Chapter 2: Anger & Artifice

Lorness Castle

Caileagh, the elegant wife of Gaelib Melazera, ninth Earl of Lorness, sashayed toward the Grand Hall in her emerald silk gown. A jeweled coronet adorned the auburn hair that framed her dark amber eyes and perfect heart-shaped face.

She smirked.

Fear grows, fueled by my rumors. With a word here and whisper there, my birds change everything. Now, nobles are calling in loans to pay Gaelib’s taxes. I hadn’t foreseen the abductions of women and children. Such a delightful surprise.
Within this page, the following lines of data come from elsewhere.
-- the pairs the nested loop has not yet conceptually processed when A is at (si, sj)
def pvRest (sweets savories : List Int) (si sj : Nat) : List (Int × Int) :=
  match sweets.drop si with
  | [] => []
  | s :: rest =>
    ((savories.drop sj).map (fun v => (s, v))) ++
      rest.flatMap (fun s' => savories.map (fun v => (s', v)))

-- A's (sweet, savory, difference) state as B's option state
def pvAbs (sweet savory : Int) (d : Option Int) : Option (Int × Int × Int) :=
  match d with
  | none => none
  | some dd => some (dd, sweet, savory)

def pvOut (b : Option (Int × Int × Int)) : List Int :=
  match b with
  | none => [0, 0]
  | some (_, s, v) => [s, v]

lemma pv_step_neutral (target : Int) (p : Int × Int) (b : Option (Int × Int × Int))
    (h : p.1 + p.2 ≤ target →
      ∃ dd s v, b = some (dd, s, v) ∧ dd ≤ target - (p.1 + p.2)) :
    pvPairStep target b p = b := by
  unfold pvPairStep pvStepB
  by_cases hq : p.1 + p.2 ≤ target
  · obtain ⟨dd, s, v, hb, hdd⟩ := h hq
    subst hb
    simp only [hq, decide_true, Bool.true_and]
    have : ¬ (target - (p.1 + p.2) < dd) := by omega
    simp [this]
  · simp [hq]

lemma pv_fold_neutral (target : Int) (l : List (Int × Int)) (b : Option (Int × Int × Int))
    (h : ∀ p ∈ l, p.1 + p.2 ≤ target →
      ∃ dd s v, b = some (dd, s, v) ∧ dd ≤ target - (p.1 + p.2)) :
    l.foldl (pvPairStep target) b = b := by
  induction l with
  | nil => rfl
  | cons p l ih =>
    rw [List.foldl_cons, pv_step_neutral target p b (h p (by simp))]
    exact ih (fun q hq => h q (by simp [hq]))

lemma pv_pairwise_getD {R : Int → Int → Prop} (l : List Int) (h : l.Pairwise R)
    (i j : Nat) (hij : i < j) (hj : j < l.length) : R (l.getD i 0) (l.getD j 0) := by
  have hi : i < l.length := lt_trans hij hj
  rw [List.getD_eq_getElem l 0 hi, List.getD_eq_getElem l 0 hj]
  exact List.pairwise_iff_getElem.mp h i j hi hj hij

lemma pv_getD_mono (l : List Int) (h : l.Pairwise (fun a b => a ≤ b)) {i j : Nat}
    (hij : i ≤ j) (hj : j < l.length) : l.getD i 0 ≤ l.getD j 0 := by
  rcases Nat.lt_or_ge i j with hlt | hge
  · exact pv_pairwise_getD l h i j hlt hj
  · have : i = j := by omega
    subst this; rfl

lemma pv_idx_of_mem (l : List Int) (x : Int) (hx : x ∈ l) :
    ∃ j, j < l.length ∧ l.getD j 0 = x := by
  obtain ⟨j, hj, rfl⟩ := List.mem_iff_getElem.mp hx
  exact ⟨j, hj, List.getD_eq_getElem l 0 hj⟩

lemma pv_idx_of_mem_drop (l : List Int) (n : Nat) (x : Int) (hx : x ∈ l.drop n) :
    ∃ j, n ≤ j ∧ j < l.length ∧ l.getD j 0 = x := by
  obtain ⟨k, hk, hke⟩ := List.mem_iff_getElem.mp hx
  rw [List.getElem_drop] at hke
  have hkl : n + k < l.length := by
    have h1 : (l.drop n).length = l.length - n := List.length_drop
    omega
  exact ⟨n + k, by omega, hkl, by rw [List.getD_eq_getElem l 0 hkl]; exact hke⟩

lemma pv_idx_of_mem_take (l : List Int) (n : Nat) (x : Int) (hx : x ∈ l.take n) :
    ∃ j, j < n ∧ j < l.length ∧ l.getD j 0 = x := by
  obtain ⟨k, hk, hke⟩ := List.mem_iff_getElem.mp hx
  rw [List.getElem_take] at hke
  have hkn : k < n ∧ k < l.length := by
    have h1 : (l.take n).length = min n l.length := List.length_take
    omega
  exact ⟨k, hkn.1, hkn.2, by rw [List.getD_eq_getElem l 0 hkn.2]; exact hke⟩

lemma pvRest_nil (sweets savories : List Int) (si sj : Nat)
    (h : sweets.drop si = []) : pvRest sweets savories si sj = [] := by
  unfold pvRest; rw [h]

lemma pvRest_cons (sweets savories : List Int) (si sj : Nat) (s : Int) (rest : List Int)
    (h : sweets.drop si = s :: rest) :
    pvRest sweets savories si sj
      = ((savories.drop sj).map (fun v => (s, v))) ++
          rest.flatMap (fun s' => savories.map (fun v => (s', v))) := by
  unfold pvRest; rw [h]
Around her, the exquisite furnishings of Castle Lorness reinforced her power, prestige, and status as the most powerful woman in the land. Tapestries tracing the Melazera family’s history adorned the walls. Paintings of its rulers, including her, were on prominent display. And dozens of liveried servants, bearing the family’s green dragon, reminded everyone whose guests they were.

She enjoyed working each social event in the castle’s public rooms and its more sumptuous private ones below.

The Lady of Lorness smiled and nodded to the many pretty and important guests. “Lord Macom, it is a pleasure to see you. I adore your new jacket. It makes your eyes absolutely radiant.”

“Thank you, my lady.” Macom took her offered hand and bowed as he kissed it. “You’re most kind. You are as a second sun, granting us the gifts of warmth and light.”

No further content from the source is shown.